This past weekend I saw a Watertown production of “Rossum’s Universal Robots,” the 1921 Czech play that first introduced the word ‘robot.’ Written by Karel Capek, R.U.R. invokes concepts that seem old or cliched now: robots evolve –usually emotions– and subsequently revolt against their human masters while humans are threatened as evolutionary dead ends. These threads have come up countless times since in science fiction movies and books such as I, Robot, Battlestar Galactica, A.I., Do Robots Dream of Electric Sheep? and others.
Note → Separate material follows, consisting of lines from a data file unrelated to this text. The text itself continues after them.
-- the dropped-range pass writes [] exactly on [a, b) ∩ [0, length)
theorem pv_dropfold_get_aux (k : Nat) : ∀ (a b : Int), 0 ≤ a → (b - a).toNat ≤ k →
    ∀ (cs : List (List String)) (j : Nat),
    ((PySem.List.pyRange a b 1).foldl (fun cs i => cs.set i.toNat ([] : List String)) cs)[j]? =
      if a ≤ (j : Int) ∧ (j : Int) < b ∧ j < cs.length then some [] else cs[j]? := by
  induction k with
  | zero =>
      intro a b h0 hk cs j
      rw [PySem.List.pyRange_one_eq_nil (by omega), List.foldl_nil, if_neg (by omega)]
  | succ k ih =>
      intro a b h0 hk cs j
      by_cases hab : b ≤ a
      · rw [PySem.List.pyRange_one_eq_nil hab, List.foldl_nil, if_neg (by omega)]
      · rw [not_le] at hab
        rw [PySem.List.pyRange_one_cons hab, List.foldl_cons]
        rw [ih (a + 1) b (by omega) (by omega) (cs.set a.toNat []) j]
        rw [List.length_set]
        by_cases hja : (j : Int) = a
        · have hja' : a.toNat = j := by omega
          rw [if_neg (by omega)]
          by_cases hjl : j < cs.length
          · rw [if_pos (by omega), hja', List.getElem?_set_self hjl]
          · rw [if_neg (by omega)]
            have h1 : (cs.set a.toNat [])[j]? = none :=
              List.getElem?_eq_none (by rw [List.length_set]; omega)
            have h2 : cs[j]? = none := List.getElem?_eq_none (by omega)
            rw [h1, h2]
        · rw [List.getElem?_set_ne (by omega)]
          by_cases hc : a + 1 ≤ (j : Int) ∧ (j : Int) < b ∧ j < cs.length
          · rw [if_pos hc, if_pos (by omega)]
          · rw [if_neg hc, if_neg (by omega)]

theorem pv_dropfold_get (a b : Int) (h0 : 0 ≤ a) (cs : List (List String)) (j : Nat) :
    ((PySem.List.pyRange a b 1).foldl (fun cs i => cs.set i.toNat ([] : List String)) cs)[j]? =
      if a ≤ (j : Int) ∧ (j : Int) < b ∧ j < cs.length then some [] else cs[j]? :=
  pv_dropfold_get_aux (b - a).toNat a b h0 le_rfl cs j

-- B with its let-chain written out (definitional)
theorem pvB_eq (replaced_lines : List String) (line_residue : String) (line_index : Int)
    (special_cases : List (Int × String)) (index_end : Int) :
    cleanup_after_insertion_py_alt replaced_lines line_residue line_index special_cases index_end =
      ((PySem.List.pyRange (max (line_index + 1) 0) (min (index_end + 1) (replaced_lines.length : Int)) 1).foldl
        (fun cs i => cs.set i.toNat [])
        (if 0 ≤ line_index ∧ line_index < (replaced_lines.length : Int)
         then (special_cases.foldl (pvSC (replaced_lines.length : Int)) (replaced_lines.map (fun l => [l]))).set
                line_index.toNat (pvCell line_residue)
         else special_cases.foldl (pvSC (replaced_lines.length : Int)) (replaced_lines.map (fun l => [l])))).flatMap id := rfl

-- ===== VERDICT (by name: the statement is the Claim_ definition above) =====
theorem cleanup_after_insertion_py_spec : Claim_equal_cleanup_after_insertion_py := by
  unfold Claim_equal_cleanup_after_insertion_py
  intro replaced_lines line_residue line_index special_cases index_end _ hnd
  unfold Pre_cleanup_after_insertion_py at hnd
  unfold Spec_cleanup_after_insertion_py
  rw [pvA_flatMap, pvB_eq]
  set n : Int := (replaced_lines.length : Int) with hn
  set cells0 : List (List String) := replaced_lines.map (fun l => [l]) with hc0
  set cells1 := special_cases.foldl (pvSC n) cells0 with hc1
  set cells2 := if 0 ≤ line_index ∧ line_index < n then cells1.set line_index.toNat (pvCell line_residue) else cells1 with hc2
  set cells3 := (PySem.List.pyRange (max (line_index + 1) 0) (min (index_end + 1) n) 1).foldl (fun cs i => cs.set i.toNat []) cells2 with hc3
  have hl0 : cells0.length = replaced_lines.length := by simp [hc0]
  have hl1 : cells1.length = replaced_lines.length := by
    rw [hc1, pv_length_foldl _ _ (pv_length_pvSC n), hl0]
  have hl2 : cells2.length = replaced_lines.length := by
    rw [hc2]; split_ifs <;> simp [hl1]
  have hl3 : cells3.length = replaced_lines.length := by
    rw [hc3, pv_length_foldl _ _ (fun cs i => List.length_set), hl2]
  have hmain : cells3 = (PySem.List.pyRange 0 n 1).map
      (pvF replaced_lines line_residue line_index special_cases index_end) := by
    apply List.ext_getElem?
    intro j
    by_cases hj : j < replaced_lines.length
    · have hdrop := pv_dropfold_get (max (line_index + 1) 0) (min (index_end + 1) n) (by omega) cells2 j
      rw [← hc3] at hdrop
      have hrhs : ((PySem.List.pyRange 0 n 1).map
          (pvF replaced_lines line_residue line_index special_cases index_end))[j]? =
          some (pvF replaced_lines line_residue line_index special_cases index_end (j : Int)) := by
        rw [List.getElem?_map, PySem.List.getElem?_pyRange_one]
        rw [if_pos (by rw [hn]; omega)]
        simp
      rw [hrhs, hdrop]
      by_cases hd : max (line_index + 1) 0 ≤ (j : Int) ∧ (j : Int) < min (index_end + 1) n ∧ j < cells2.length
      · rw [if_pos hd]
        unfold pvF
        rw [if_neg (by omega), if_pos (by omega)]
      · rw [if_neg hd]
        have hnotdrop : ¬ (line_index < (j : Int) ∧ (j : Int) ≤ index_end) := by
          intro hcon
          exact hd ⟨by omega, by omega, by omega⟩
        by_cases hli : (j : Int) = line_index
        · have hg : 0 ≤ line_index ∧ line_index < n := by rw [hn]; omega
          rw [hc2, if_pos hg]
          have : line_index.toNat = j := by omega
          rw [this, List.getElem?_set_self (by omega)]
          unfold pvF
          rw [if_pos hli]
        · have hc2j : cells2[j]? = cells1[j]? := by
            rw [hc2]
            split_ifs with hg
            · exact List.getElem?_set_ne (by omega)
            · rfl
          rw [hc2j, hc1, pv_scfold_get n special_cases hnd cells0 (by rw [hl0, hn]) j (by omega)]
          unfold pvF
          rw [if_neg hli, if_neg hnotdrop]
          have hget : (PySem.Dict.mk special_cases).get? (j : Int) =
              (special_cases.find? (fun kv => kv.1 == (j : Int))).map Prod.snd := rfl
          rw [hget]
          cases special_cases.find? (fun kv => kv.1 == (j : Int)) with
          | some kv =>
              simp only [Option.map_some]
          | none =>
              simp only [Option.map_none]
              rw [hc0, List.getElem?_map]
              rw [PySem.List.pyGetD_natCast _ _ _]
              rw [List.getElem?_eq_getElem hj]
              simp [List.getD, hj]
    · have h1 : cells3[j]? = none := by
        rw [List.getElem?_eq_none]; omega
      have h2 : ((PySem.List.pyRange 0 n 1).map
          (pvF replaced_lines line_residue line_index special_cases index_end))[j]? = none := by
        rw [List.getElem?_eq_none]
        rw [List.length_map, PySem.List.length_pyRange_one]
        omega
      rw [h1, h2]
  rw [hmain, pv_flatMap_map]
  exact pv_flatMap_congr _ _ _ (fun x _ => rfl)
In R.U.R., scientists create the factory automatons so that humans don’t need to work and can pursue a ‘Paradise’ on Earth. This dream is cut short when the robots decide to eliminate humans, accidentally losing the secret of robot creation at the same time. Faced with their own demise, their primitive feelings spontaneously evolve into robot love, providing a glimmer of hope in a dark, nearly devastating, play.
Why is the idea of robots evolving and becoming humanlike (implicitly equated with learning to love or ‘feel’) so appealing and pervasive? Like any other creation, we see a reflection of ourselves in it. Studies in human-robot interactions demonstrate that people instinctively emphasize with a mammal-like machine, projecting feelings and emotions onto it. (Sherry Turkle, technological ethnographer and founder of M.I.T.’s Initiative on Technology and Self, speaks eloquently about this phenomenon.)
Once a sense of love has been achieved, morality and a soul are assumed to follow. If robots can learn to love in these stories, then, by extension, so can we. The dark side of that coin is if robots achieve elusive emotions along with powers of logic and strength, then we really have been out-evolved. The creation of robots — or anything really — are children of the mind, who, like children of the body, can show us the best or worse of ourselves.
Mary Shelley wrote about similar consequences of creation roughly a century before. In her 1818 “Frankenstein”/”The Modern Prometheus,” science is a force Victor Frankenstein cannot stop; he laments his grotesque Creature and curses the dark, god-like power granted by science that leads to his own demise. R.U.R. speaks a similar cautionary tale of science (humankind stops being able to procreate in the play, presumably because ‘nature’ has been unbalanced). These stories reflect our awe at technology’s burgeoning ability to manifest ideas, while urgently reminding us that ideas don’t always turn out as intended.